Task statement:
In the records below, find the line holding "Not at hall" and the line holding "((pvLive D K ass i).length = (pvLive". Set down both, with every line between them, exactly.

Dataset entries:
- - - - -
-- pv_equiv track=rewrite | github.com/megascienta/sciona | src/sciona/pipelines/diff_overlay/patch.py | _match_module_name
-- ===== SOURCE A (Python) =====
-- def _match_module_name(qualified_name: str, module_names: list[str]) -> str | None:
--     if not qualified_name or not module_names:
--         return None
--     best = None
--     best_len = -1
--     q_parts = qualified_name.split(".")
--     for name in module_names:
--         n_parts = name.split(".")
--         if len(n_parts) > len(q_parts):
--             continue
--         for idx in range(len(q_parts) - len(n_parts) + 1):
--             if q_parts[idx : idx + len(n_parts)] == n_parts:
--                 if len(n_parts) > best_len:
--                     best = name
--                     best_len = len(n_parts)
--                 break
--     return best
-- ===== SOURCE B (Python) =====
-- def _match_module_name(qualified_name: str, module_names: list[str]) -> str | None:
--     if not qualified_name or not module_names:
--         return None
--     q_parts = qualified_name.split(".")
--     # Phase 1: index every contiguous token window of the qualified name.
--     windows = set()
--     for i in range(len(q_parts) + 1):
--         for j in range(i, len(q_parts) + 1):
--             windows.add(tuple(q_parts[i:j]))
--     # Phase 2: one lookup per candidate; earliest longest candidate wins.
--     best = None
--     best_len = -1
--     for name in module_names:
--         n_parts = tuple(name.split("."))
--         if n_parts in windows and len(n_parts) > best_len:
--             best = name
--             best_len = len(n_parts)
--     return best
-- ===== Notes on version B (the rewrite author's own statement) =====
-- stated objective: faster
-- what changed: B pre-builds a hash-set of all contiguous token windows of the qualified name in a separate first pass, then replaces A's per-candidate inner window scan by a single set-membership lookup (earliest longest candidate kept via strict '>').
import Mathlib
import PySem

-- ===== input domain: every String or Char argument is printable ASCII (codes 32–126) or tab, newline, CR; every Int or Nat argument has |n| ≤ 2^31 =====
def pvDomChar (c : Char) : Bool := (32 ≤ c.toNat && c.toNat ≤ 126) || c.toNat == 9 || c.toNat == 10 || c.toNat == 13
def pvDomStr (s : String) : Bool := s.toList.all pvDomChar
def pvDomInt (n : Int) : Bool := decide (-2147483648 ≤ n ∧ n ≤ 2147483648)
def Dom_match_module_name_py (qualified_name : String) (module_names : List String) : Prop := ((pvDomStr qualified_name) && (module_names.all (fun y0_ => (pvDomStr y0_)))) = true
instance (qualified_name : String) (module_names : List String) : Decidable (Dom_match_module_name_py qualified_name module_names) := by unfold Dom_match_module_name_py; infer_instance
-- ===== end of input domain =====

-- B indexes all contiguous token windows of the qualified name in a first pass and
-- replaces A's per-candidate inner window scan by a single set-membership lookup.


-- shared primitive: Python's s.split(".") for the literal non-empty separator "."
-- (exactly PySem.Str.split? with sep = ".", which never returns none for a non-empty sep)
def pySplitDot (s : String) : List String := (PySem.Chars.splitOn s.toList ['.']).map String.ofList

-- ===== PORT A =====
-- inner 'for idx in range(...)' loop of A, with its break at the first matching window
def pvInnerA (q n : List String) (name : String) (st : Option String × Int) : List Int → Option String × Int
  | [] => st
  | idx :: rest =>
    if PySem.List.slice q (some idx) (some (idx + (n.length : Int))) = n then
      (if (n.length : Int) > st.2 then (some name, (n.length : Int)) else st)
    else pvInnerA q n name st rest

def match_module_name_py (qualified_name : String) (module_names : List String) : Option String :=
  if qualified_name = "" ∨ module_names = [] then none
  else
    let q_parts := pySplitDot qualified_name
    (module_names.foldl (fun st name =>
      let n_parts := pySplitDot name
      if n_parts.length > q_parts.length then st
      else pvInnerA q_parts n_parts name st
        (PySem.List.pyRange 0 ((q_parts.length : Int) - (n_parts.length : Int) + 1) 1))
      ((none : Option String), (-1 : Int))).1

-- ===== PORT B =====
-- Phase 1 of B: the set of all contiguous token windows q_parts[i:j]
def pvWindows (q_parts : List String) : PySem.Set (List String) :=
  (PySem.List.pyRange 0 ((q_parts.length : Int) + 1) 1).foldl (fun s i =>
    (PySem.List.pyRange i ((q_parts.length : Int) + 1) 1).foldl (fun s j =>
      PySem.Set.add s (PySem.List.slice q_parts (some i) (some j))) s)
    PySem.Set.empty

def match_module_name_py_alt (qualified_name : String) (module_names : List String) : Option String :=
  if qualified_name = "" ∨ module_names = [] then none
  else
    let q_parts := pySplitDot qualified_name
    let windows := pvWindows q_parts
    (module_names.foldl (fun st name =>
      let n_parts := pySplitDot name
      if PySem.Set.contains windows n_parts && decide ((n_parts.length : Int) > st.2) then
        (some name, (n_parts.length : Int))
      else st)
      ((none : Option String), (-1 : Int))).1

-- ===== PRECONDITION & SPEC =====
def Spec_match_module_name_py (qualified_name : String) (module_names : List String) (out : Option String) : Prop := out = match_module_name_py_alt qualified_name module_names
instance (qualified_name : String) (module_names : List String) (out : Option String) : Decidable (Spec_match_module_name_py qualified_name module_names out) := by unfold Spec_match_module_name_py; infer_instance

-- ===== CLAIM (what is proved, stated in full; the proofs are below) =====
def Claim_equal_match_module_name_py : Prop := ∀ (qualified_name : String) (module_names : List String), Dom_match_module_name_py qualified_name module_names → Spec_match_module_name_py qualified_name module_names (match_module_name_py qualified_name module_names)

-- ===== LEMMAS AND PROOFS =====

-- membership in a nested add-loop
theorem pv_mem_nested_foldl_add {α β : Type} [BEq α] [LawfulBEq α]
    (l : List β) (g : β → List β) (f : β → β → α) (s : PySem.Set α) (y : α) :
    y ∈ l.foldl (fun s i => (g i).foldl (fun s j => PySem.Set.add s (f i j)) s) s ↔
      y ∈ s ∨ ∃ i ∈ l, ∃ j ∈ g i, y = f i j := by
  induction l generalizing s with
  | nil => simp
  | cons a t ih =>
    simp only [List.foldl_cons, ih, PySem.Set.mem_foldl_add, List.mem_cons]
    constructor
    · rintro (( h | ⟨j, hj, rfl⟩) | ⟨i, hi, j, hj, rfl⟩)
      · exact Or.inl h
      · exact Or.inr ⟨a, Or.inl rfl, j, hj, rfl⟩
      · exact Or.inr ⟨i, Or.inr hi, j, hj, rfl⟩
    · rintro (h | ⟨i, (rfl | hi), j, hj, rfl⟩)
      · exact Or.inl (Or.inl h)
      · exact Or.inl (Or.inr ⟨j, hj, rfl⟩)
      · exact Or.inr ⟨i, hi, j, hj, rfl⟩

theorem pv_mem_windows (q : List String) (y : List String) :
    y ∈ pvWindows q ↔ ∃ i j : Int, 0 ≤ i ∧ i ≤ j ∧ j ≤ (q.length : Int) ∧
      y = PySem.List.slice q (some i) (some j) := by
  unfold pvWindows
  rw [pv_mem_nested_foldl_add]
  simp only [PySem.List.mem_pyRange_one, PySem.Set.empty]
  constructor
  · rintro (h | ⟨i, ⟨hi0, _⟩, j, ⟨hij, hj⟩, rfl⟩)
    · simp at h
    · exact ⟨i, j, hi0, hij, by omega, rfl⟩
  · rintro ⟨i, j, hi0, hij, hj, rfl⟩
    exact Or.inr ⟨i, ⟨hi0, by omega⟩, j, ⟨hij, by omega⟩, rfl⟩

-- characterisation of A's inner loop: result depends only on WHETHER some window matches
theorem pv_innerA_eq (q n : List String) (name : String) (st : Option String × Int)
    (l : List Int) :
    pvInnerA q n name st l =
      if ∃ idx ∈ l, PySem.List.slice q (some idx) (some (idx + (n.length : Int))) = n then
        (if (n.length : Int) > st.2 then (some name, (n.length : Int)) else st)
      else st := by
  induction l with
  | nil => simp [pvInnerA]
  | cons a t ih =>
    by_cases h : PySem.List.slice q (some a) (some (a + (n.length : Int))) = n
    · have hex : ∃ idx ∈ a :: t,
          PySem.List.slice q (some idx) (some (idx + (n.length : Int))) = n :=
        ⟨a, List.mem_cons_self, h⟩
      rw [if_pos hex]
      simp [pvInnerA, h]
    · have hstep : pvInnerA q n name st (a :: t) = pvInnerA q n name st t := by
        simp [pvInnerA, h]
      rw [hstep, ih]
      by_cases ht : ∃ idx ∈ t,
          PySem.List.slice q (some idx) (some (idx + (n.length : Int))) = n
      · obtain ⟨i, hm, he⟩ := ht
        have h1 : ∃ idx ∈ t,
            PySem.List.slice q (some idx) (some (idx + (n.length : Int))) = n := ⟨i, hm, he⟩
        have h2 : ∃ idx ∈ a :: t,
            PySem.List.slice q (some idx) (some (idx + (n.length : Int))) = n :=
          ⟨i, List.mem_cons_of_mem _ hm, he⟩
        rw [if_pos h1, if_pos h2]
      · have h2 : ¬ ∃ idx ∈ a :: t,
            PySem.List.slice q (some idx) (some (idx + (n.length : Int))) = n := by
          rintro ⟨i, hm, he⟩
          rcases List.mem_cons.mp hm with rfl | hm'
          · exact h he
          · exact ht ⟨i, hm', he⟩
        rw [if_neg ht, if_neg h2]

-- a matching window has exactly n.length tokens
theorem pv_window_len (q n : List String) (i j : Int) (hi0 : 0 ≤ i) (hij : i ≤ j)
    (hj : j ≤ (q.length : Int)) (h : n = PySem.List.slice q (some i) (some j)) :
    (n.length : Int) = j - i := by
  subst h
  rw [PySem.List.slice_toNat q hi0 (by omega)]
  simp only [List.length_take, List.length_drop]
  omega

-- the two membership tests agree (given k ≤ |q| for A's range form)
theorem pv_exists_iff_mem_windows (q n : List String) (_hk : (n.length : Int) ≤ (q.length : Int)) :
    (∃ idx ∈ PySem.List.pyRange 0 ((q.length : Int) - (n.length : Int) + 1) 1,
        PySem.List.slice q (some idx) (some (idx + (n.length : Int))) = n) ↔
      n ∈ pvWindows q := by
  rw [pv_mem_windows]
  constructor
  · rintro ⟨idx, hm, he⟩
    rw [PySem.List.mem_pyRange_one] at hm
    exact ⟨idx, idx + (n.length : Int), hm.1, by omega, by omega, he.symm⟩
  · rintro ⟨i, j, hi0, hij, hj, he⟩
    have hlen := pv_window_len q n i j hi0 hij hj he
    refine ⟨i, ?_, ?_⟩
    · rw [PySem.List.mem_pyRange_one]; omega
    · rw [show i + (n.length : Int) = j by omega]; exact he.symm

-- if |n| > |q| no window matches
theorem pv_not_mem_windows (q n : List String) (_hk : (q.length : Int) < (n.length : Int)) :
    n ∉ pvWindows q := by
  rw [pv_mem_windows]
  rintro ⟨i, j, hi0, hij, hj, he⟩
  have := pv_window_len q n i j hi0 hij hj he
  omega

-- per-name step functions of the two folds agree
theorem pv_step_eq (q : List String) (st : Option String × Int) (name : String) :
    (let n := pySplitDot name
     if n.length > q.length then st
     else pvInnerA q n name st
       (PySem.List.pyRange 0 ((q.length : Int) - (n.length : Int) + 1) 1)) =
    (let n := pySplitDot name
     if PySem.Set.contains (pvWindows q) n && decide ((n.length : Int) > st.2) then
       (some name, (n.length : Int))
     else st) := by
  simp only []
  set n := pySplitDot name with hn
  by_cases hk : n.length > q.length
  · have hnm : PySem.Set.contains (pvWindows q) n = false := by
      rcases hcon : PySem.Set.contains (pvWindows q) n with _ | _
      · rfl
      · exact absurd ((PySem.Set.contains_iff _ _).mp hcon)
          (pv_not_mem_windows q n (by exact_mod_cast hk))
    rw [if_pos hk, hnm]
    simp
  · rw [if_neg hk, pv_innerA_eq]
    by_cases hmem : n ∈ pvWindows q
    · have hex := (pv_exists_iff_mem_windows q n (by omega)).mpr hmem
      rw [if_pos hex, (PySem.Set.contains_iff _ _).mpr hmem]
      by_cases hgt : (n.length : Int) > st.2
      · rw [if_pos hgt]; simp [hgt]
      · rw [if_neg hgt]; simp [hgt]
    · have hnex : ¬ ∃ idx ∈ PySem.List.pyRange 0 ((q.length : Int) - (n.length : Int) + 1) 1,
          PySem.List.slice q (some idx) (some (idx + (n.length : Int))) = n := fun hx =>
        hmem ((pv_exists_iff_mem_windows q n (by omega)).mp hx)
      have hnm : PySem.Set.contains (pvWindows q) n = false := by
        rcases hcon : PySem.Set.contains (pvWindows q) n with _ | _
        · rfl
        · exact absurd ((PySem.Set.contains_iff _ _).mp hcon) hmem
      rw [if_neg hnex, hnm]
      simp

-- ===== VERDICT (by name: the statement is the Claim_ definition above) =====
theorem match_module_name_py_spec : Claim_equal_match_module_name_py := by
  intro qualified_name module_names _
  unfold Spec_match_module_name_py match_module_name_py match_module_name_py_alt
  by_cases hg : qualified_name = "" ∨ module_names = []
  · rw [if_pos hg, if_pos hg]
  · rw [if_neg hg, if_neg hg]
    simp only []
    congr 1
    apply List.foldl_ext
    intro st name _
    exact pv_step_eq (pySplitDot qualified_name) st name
- - - - -
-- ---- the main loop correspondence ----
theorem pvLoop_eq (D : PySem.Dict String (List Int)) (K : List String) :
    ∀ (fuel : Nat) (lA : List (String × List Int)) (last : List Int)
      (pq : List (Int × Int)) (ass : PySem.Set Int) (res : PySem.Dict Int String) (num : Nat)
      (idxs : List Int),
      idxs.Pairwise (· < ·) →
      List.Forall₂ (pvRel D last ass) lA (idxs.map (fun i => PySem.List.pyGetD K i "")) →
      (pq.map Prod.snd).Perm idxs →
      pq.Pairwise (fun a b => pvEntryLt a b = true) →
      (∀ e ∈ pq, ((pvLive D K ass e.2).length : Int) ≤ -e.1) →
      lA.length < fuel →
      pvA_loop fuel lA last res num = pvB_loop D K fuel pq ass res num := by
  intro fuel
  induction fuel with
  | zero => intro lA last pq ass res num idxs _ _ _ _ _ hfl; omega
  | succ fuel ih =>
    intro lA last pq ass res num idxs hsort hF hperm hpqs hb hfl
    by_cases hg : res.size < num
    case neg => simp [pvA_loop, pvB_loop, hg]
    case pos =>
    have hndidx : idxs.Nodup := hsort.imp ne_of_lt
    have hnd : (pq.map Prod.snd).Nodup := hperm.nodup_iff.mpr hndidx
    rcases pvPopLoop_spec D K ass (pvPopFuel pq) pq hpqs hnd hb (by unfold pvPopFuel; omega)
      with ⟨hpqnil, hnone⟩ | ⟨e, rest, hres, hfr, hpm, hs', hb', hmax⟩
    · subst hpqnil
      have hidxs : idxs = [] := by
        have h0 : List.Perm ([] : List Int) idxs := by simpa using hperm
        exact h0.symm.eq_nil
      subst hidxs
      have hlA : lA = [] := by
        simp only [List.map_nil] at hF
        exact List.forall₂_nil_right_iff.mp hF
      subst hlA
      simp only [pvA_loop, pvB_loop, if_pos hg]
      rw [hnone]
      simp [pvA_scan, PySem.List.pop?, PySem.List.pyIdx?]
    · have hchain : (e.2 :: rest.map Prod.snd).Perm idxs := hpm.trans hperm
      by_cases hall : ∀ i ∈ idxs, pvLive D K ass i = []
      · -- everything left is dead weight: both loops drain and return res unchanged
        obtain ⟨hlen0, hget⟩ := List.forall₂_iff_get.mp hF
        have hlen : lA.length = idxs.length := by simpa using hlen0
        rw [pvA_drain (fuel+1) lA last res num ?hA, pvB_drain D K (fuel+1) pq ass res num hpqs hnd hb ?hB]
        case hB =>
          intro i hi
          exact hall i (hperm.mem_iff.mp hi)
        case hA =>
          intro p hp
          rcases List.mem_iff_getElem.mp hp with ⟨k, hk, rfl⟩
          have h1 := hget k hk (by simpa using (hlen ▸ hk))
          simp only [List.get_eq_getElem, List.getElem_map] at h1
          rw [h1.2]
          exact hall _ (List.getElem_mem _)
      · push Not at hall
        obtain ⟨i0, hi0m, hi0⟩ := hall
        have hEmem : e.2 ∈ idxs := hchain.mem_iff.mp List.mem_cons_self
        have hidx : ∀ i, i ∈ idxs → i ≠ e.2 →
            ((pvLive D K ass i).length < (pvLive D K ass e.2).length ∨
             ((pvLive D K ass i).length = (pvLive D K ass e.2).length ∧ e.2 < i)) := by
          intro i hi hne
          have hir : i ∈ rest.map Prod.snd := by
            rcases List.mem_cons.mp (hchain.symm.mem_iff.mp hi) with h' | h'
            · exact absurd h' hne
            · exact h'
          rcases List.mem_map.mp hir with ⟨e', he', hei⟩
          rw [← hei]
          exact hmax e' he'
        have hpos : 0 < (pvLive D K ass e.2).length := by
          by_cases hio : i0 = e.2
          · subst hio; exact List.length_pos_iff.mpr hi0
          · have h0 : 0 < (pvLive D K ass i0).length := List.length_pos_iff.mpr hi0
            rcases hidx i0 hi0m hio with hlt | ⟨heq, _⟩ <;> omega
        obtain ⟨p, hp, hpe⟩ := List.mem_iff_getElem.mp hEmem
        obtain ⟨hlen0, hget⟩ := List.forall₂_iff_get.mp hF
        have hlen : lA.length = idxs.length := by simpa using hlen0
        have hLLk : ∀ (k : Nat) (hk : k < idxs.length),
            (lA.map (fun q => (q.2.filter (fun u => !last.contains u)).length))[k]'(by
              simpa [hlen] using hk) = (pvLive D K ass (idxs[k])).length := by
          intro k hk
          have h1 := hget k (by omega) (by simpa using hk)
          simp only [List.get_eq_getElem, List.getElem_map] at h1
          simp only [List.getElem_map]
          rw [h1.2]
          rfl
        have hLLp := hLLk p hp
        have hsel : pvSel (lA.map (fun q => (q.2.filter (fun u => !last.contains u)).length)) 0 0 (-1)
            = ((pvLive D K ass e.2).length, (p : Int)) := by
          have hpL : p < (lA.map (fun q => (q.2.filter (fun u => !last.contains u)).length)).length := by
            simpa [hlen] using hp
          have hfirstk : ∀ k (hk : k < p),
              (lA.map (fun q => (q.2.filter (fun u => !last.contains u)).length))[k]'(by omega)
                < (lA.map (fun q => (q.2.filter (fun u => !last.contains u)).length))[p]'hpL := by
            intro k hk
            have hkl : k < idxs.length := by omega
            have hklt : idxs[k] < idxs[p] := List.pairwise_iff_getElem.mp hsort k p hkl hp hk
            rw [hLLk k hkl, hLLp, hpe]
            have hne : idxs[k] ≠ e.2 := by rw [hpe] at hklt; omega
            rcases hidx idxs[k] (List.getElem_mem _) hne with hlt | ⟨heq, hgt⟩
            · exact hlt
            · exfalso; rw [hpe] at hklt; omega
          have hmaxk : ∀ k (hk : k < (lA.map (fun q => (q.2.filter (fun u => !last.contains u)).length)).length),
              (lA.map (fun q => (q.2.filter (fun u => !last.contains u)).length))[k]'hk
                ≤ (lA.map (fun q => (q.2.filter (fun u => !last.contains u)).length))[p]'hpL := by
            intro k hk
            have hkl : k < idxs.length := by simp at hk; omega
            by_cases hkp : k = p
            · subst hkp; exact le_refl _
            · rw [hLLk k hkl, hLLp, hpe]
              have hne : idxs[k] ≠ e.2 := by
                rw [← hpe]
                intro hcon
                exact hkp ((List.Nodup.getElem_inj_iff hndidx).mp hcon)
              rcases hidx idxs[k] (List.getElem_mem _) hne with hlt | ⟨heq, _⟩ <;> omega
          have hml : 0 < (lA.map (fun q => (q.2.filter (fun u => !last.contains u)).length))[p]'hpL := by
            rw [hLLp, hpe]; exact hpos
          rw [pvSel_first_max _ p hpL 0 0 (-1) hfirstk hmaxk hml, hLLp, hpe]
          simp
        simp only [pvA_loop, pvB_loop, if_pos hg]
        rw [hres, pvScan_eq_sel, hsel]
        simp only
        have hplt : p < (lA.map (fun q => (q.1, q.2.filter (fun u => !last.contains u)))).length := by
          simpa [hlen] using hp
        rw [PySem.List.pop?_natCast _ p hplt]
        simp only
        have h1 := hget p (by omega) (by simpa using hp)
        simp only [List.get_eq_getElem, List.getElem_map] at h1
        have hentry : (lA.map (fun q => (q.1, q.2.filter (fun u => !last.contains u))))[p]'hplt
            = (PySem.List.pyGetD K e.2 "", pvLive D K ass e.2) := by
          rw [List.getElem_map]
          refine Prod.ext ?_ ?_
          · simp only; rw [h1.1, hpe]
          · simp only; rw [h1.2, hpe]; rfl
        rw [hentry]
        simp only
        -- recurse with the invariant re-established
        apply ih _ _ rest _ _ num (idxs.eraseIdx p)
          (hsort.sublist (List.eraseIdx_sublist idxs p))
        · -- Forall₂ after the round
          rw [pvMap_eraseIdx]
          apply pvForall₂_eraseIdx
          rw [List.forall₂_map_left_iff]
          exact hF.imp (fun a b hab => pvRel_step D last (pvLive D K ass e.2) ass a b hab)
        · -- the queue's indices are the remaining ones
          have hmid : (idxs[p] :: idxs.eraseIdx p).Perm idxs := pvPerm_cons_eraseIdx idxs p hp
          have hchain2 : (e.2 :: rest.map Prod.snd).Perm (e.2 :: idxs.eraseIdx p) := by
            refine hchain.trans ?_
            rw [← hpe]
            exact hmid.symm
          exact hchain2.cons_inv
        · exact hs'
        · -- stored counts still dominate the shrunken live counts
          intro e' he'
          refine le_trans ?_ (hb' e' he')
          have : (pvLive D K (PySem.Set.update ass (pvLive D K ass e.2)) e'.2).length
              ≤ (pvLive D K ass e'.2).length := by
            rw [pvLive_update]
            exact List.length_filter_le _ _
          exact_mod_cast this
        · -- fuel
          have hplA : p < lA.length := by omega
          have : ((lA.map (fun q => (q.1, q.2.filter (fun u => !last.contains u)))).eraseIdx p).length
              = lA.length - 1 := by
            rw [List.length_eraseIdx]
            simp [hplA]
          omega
- - - - -
Result of this task:
      · push Not at hall
        obtain ⟨i0, hi0m, hi0⟩ := hall
        have hEmem : e.2 ∈ idxs := hchain.mem_iff.mp List.mem_cons_self
        have hidx : ∀ i, i ∈ idxs → i ≠ e.2 →
            ((pvLive D K ass i).length < (pvLive D K ass e.2).length ∨
             ((pvLive D K ass i).length = (pvLive D K ass e.2).length ∧ e.2 < i)) := by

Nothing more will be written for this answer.